Source information:
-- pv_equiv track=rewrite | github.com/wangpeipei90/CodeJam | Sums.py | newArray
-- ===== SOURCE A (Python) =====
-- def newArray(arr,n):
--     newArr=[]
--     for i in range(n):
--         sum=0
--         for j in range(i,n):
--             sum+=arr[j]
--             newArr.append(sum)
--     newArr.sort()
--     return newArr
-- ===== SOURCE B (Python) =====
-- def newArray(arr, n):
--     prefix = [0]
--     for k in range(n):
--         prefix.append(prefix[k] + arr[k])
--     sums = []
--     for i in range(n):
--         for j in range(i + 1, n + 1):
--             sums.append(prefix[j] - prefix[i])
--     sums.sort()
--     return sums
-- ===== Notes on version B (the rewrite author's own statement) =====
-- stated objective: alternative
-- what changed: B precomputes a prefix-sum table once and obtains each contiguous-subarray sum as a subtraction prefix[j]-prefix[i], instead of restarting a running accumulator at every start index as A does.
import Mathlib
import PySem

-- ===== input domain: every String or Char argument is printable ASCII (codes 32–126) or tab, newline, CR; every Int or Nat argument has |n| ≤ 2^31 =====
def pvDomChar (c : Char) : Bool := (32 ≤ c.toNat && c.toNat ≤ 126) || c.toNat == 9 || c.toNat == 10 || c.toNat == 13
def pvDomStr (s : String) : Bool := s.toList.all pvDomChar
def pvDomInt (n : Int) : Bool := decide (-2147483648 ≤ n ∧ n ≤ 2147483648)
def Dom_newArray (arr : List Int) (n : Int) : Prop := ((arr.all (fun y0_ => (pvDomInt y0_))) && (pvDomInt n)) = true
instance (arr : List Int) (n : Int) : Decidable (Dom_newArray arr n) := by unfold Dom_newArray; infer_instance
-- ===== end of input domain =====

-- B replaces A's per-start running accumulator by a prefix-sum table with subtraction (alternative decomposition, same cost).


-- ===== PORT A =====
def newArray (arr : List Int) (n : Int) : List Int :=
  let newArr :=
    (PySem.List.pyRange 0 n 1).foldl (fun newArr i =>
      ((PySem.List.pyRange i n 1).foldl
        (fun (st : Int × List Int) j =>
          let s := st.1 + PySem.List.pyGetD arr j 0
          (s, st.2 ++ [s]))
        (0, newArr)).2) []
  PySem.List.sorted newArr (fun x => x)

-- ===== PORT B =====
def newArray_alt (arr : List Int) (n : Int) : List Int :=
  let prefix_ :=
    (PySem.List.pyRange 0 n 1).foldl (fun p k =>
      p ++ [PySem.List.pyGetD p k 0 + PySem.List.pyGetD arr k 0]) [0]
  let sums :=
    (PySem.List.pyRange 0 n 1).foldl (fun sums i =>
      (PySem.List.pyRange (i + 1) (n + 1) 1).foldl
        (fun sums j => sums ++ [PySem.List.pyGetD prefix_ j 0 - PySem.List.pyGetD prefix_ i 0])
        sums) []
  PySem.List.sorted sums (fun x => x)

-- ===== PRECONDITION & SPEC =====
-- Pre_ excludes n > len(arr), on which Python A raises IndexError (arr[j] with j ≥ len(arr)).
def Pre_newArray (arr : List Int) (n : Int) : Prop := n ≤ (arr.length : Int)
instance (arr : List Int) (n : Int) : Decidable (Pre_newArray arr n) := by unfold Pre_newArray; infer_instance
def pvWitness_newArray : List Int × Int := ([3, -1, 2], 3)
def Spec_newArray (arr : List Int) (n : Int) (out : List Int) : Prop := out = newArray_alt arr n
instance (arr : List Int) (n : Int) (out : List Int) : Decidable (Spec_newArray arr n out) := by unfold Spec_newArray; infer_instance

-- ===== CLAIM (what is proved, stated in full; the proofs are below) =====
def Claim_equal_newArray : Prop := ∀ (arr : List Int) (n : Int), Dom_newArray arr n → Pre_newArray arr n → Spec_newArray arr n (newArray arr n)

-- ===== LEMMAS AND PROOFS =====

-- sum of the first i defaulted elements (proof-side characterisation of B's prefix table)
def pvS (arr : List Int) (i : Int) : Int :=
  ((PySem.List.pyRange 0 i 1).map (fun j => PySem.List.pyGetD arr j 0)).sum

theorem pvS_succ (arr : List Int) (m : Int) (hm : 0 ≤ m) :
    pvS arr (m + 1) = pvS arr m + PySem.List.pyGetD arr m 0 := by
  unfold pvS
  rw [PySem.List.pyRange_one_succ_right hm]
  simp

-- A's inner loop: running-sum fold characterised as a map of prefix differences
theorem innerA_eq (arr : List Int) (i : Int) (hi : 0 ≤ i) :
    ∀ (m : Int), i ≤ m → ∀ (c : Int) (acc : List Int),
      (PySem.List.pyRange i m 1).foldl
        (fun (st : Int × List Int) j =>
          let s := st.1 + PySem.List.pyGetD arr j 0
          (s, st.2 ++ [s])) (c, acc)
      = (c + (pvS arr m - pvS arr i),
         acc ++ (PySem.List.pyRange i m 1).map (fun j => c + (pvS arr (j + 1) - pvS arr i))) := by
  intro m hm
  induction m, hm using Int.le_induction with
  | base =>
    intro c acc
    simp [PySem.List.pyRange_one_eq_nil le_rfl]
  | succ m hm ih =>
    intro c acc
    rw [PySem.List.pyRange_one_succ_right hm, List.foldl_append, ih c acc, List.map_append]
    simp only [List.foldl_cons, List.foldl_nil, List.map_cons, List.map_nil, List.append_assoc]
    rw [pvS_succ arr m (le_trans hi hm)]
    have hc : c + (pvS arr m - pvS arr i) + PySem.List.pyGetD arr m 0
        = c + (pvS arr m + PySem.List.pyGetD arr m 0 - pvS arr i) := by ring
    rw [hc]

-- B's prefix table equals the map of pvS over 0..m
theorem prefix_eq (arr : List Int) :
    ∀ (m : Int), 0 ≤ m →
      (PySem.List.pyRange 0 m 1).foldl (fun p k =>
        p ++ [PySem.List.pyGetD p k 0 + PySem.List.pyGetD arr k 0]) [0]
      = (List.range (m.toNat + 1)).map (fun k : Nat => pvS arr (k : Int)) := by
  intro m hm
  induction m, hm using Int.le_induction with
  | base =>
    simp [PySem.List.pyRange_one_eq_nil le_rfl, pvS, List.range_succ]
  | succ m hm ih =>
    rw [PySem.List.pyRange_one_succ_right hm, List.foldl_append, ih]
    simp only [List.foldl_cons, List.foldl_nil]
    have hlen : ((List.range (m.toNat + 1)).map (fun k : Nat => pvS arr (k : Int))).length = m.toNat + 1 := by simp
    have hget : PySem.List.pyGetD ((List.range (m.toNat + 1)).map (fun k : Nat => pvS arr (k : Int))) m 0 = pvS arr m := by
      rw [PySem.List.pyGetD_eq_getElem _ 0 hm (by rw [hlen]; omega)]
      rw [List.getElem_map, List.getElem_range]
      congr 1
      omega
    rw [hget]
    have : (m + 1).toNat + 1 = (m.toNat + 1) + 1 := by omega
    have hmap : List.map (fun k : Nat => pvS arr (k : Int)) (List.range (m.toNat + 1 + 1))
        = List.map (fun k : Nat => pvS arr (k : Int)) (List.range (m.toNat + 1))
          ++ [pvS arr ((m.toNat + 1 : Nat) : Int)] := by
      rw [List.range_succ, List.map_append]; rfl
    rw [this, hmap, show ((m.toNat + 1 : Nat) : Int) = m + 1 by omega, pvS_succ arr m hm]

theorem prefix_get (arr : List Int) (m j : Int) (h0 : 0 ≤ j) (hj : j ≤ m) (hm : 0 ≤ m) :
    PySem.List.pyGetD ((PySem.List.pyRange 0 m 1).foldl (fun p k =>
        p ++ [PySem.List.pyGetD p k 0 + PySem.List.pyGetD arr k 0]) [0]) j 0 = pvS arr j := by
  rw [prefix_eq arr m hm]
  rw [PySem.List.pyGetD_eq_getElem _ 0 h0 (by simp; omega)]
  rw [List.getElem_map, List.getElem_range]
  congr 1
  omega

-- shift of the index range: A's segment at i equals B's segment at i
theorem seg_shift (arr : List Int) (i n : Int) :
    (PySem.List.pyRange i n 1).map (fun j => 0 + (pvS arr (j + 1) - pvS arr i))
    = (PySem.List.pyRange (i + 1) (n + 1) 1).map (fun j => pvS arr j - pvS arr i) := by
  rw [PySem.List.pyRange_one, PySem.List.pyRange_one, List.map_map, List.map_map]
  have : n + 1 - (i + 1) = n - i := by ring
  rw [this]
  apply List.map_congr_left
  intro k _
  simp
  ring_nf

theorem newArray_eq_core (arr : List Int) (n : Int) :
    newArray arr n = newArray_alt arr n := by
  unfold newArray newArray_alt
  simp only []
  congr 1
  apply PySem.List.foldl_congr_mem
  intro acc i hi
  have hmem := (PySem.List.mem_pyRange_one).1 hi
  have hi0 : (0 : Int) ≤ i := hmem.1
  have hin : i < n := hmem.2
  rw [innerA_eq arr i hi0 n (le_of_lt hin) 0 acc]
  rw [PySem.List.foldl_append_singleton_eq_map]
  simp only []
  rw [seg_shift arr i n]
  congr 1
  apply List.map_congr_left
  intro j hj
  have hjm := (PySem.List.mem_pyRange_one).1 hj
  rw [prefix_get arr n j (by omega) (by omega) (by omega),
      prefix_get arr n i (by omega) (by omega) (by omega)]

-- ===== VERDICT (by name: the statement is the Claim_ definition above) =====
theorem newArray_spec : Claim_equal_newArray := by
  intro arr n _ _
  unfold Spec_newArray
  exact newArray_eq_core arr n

Task objective: All lines from the opening of the material through the line that contains "-- ===== input" are to be printed exactly, with no others.

Expected answer:
-- pv_equiv track=rewrite | github.com/wangpeipei90/CodeJam | Sums.py | newArray
-- ===== SOURCE A (Python) =====
-- def newArray(arr,n):
--     newArr=[]
--     for i in range(n):
--         sum=0
--         for j in range(i,n):
--             sum+=arr[j]
--             newArr.append(sum)
--     newArr.sort()
--     return newArr
-- ===== SOURCE B (Python) =====
-- def newArray(arr, n):
--     prefix = [0]
--     for k in range(n):
--         prefix.append(prefix[k] + arr[k])
--     sums = []
--     for i in range(n):
--         for j in range(i + 1, n + 1):
--             sums.append(prefix[j] - prefix[i])
--     sums.sort()
--     return sums
-- ===== Notes on version B (the rewrite author's own statement) =====
-- stated objective: alternative
-- what changed: B precomputes a prefix-sum table once and obtains each contiguous-subarray sum as a subtraction prefix[j]-prefix[i], instead of restarting a running accumulator at every start index as A does.
import Mathlib
import PySem

-- ===== input domain: every String or Char argument is printable ASCII (codes 32–126) or tab, newline, CR; every Int or Nat argument has |n| ≤ 2^31 =====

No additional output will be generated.